Exercise requirements =
Locate, in the data below, the line that contains "IsStar (t ++ r)" and the line that contains "by simp [h]⟩"; reproduce exactly those two lines and every line between them, nothing more.

[Saved entries]
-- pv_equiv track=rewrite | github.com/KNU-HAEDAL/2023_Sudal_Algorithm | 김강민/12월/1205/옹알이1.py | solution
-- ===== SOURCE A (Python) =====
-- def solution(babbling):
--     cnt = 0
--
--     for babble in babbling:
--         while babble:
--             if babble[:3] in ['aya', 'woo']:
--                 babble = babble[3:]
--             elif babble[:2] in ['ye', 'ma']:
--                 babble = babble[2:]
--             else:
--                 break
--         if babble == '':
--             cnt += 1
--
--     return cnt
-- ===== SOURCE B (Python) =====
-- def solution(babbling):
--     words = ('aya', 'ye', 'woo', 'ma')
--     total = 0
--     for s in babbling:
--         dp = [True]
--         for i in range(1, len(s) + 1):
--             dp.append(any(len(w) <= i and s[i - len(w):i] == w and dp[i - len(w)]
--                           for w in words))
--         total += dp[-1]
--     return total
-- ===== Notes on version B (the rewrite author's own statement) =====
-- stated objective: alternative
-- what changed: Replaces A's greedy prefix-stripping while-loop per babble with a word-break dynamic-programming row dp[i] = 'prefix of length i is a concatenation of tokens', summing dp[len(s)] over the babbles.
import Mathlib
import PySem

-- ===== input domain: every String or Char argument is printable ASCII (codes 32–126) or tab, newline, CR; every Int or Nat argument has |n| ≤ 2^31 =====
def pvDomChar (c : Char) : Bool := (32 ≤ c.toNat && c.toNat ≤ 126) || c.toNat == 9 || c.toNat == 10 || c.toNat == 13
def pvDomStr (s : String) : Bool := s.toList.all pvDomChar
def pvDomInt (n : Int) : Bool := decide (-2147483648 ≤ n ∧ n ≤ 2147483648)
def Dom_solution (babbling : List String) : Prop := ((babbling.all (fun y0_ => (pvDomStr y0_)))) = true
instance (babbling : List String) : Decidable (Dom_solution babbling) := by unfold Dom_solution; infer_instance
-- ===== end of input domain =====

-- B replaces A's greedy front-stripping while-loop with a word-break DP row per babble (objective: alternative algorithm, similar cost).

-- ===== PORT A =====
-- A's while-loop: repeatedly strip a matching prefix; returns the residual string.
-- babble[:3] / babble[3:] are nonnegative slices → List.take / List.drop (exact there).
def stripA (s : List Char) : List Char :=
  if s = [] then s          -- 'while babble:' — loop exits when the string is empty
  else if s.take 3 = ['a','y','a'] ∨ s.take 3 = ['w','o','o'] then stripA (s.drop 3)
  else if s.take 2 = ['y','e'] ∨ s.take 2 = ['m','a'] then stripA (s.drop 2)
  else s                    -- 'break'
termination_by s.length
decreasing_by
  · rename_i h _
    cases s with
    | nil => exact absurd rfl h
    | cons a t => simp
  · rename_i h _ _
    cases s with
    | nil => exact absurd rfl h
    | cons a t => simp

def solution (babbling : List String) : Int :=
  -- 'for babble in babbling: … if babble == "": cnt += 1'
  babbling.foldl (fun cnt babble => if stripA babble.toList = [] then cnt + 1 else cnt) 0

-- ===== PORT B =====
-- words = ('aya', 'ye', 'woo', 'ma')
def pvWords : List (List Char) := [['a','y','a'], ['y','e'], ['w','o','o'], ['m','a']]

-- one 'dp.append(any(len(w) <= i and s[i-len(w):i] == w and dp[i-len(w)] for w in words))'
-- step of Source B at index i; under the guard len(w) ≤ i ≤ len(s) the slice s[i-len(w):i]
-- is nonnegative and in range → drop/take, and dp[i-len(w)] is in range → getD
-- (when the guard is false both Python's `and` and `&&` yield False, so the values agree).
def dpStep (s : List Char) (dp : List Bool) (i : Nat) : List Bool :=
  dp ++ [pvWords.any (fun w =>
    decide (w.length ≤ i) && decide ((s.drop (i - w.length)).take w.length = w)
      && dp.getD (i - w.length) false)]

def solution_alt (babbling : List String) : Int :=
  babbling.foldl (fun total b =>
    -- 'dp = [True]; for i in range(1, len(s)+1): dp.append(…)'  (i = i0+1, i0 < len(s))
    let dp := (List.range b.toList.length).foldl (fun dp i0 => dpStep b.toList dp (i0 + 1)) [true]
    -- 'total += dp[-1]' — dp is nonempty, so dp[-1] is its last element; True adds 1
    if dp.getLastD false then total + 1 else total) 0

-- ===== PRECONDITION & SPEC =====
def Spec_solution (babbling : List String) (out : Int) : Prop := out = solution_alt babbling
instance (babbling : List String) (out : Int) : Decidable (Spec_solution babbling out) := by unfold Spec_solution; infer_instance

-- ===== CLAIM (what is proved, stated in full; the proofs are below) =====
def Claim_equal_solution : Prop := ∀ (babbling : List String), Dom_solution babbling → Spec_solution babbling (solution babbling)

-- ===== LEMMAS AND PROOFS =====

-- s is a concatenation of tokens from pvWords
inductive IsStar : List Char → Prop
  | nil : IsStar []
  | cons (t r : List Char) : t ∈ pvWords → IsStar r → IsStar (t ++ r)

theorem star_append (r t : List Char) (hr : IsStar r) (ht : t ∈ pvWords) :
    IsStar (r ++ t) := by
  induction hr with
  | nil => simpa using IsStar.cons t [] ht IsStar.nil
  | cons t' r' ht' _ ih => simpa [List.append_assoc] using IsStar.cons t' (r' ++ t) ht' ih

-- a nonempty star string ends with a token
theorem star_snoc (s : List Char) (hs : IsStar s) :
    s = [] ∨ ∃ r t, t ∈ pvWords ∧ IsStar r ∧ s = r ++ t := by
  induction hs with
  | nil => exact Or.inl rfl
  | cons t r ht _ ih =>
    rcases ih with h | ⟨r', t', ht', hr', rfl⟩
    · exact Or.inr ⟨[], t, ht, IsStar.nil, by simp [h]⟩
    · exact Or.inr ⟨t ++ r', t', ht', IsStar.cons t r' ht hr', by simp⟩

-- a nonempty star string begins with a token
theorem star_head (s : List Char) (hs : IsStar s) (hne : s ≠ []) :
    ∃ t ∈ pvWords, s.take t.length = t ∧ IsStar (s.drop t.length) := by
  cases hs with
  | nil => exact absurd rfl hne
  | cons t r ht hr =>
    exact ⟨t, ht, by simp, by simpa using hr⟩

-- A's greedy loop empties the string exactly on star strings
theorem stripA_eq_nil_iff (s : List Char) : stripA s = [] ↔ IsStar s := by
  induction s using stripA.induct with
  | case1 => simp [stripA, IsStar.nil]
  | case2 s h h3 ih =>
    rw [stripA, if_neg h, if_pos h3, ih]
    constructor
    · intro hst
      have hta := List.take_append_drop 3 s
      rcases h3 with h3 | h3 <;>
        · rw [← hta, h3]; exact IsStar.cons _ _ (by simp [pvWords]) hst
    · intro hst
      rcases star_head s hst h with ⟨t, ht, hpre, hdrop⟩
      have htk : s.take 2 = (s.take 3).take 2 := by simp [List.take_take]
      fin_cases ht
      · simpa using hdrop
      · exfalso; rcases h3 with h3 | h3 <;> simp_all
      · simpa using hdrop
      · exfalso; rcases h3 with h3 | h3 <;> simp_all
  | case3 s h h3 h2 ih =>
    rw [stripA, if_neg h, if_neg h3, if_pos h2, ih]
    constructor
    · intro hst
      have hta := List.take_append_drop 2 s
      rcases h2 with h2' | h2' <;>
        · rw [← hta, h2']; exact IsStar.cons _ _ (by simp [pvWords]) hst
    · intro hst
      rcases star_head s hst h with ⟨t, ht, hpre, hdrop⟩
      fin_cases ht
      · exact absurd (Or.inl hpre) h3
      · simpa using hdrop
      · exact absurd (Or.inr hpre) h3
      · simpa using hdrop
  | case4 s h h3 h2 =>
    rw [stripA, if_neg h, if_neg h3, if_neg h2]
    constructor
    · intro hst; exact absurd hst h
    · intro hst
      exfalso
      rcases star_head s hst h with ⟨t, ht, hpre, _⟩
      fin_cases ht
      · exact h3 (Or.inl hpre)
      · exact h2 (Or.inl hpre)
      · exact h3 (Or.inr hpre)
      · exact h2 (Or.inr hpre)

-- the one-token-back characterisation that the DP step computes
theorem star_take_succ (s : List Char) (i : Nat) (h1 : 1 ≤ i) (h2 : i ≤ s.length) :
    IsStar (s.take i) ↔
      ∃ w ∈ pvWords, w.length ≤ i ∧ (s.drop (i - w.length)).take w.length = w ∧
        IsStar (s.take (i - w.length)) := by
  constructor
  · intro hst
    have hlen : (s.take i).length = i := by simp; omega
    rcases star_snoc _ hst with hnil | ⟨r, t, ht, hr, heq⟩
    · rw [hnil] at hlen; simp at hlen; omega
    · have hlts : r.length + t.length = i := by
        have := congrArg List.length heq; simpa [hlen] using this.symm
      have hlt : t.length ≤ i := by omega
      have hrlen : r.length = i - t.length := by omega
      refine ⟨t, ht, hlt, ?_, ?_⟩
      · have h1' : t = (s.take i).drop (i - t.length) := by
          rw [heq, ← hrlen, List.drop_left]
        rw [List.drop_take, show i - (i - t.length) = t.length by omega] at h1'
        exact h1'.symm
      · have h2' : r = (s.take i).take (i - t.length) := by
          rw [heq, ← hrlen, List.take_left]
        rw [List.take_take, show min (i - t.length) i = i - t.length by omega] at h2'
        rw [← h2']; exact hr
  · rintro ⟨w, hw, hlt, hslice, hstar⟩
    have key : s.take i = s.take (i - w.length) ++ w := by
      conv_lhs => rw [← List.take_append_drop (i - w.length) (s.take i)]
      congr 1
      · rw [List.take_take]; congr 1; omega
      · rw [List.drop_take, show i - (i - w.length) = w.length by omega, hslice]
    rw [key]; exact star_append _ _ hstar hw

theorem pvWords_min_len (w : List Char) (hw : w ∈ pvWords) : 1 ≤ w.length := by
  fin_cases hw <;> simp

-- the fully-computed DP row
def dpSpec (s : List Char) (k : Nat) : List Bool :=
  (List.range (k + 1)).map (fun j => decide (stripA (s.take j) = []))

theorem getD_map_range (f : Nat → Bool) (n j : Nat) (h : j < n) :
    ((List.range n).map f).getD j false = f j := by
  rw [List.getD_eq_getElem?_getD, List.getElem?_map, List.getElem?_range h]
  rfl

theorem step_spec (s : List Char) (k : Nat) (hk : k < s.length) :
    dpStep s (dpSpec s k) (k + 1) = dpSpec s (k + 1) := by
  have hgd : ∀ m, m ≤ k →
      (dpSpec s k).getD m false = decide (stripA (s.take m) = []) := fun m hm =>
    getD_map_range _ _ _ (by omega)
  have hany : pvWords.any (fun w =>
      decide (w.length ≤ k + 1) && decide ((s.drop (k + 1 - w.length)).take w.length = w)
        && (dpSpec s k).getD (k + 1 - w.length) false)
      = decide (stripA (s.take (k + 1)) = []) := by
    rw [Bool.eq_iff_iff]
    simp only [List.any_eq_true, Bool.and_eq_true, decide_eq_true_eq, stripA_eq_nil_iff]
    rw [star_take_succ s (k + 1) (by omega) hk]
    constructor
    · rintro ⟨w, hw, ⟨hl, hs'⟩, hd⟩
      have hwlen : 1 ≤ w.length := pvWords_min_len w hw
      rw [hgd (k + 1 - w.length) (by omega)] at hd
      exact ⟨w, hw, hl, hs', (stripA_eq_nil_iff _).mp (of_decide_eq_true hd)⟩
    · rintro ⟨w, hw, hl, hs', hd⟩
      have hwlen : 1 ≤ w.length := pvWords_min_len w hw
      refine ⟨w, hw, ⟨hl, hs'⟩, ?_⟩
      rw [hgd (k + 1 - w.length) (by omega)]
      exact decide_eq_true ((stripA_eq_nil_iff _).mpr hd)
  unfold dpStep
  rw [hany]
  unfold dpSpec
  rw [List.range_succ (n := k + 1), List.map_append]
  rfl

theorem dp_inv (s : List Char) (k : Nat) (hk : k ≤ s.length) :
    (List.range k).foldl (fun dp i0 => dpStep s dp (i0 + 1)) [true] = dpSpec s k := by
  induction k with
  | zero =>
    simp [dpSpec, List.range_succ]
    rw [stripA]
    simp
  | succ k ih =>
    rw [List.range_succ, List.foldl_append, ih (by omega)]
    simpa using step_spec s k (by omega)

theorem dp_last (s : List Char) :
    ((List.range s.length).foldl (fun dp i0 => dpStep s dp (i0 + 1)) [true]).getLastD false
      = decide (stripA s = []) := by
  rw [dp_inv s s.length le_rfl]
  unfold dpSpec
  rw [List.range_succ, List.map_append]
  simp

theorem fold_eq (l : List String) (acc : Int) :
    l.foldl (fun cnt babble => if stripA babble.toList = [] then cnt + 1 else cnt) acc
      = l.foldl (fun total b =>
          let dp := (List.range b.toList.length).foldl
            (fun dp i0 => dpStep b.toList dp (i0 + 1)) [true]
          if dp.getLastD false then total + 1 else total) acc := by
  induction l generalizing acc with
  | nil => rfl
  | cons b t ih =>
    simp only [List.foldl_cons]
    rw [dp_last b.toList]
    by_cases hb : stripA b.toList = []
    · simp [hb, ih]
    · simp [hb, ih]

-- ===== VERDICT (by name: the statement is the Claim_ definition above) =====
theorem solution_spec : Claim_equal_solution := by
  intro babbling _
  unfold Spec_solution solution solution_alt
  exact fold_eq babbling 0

Result =
  | cons (t r : List Char) : t ∈ pvWords → IsStar r → IsStar (t ++ r)

theorem star_append (r t : List Char) (hr : IsStar r) (ht : t ∈ pvWords) :
    IsStar (r ++ t) := by
  induction hr with
  | nil => simpa using IsStar.cons t [] ht IsStar.nil
  | cons t' r' ht' _ ih => simpa [List.append_assoc] using IsStar.cons t' (r' ++ t) ht' ih

-- a nonempty star string ends with a token
theorem star_snoc (s : List Char) (hs : IsStar s) :
    s = [] ∨ ∃ r t, t ∈ pvWords ∧ IsStar r ∧ s = r ++ t := by
  induction hs with
  | nil => exact Or.inl rfl
  | cons t r ht _ ih =>
    rcases ih with h | ⟨r', t', ht', hr', rfl⟩
    · exact Or.inr ⟨[], t, ht, IsStar.nil, by simp [h]⟩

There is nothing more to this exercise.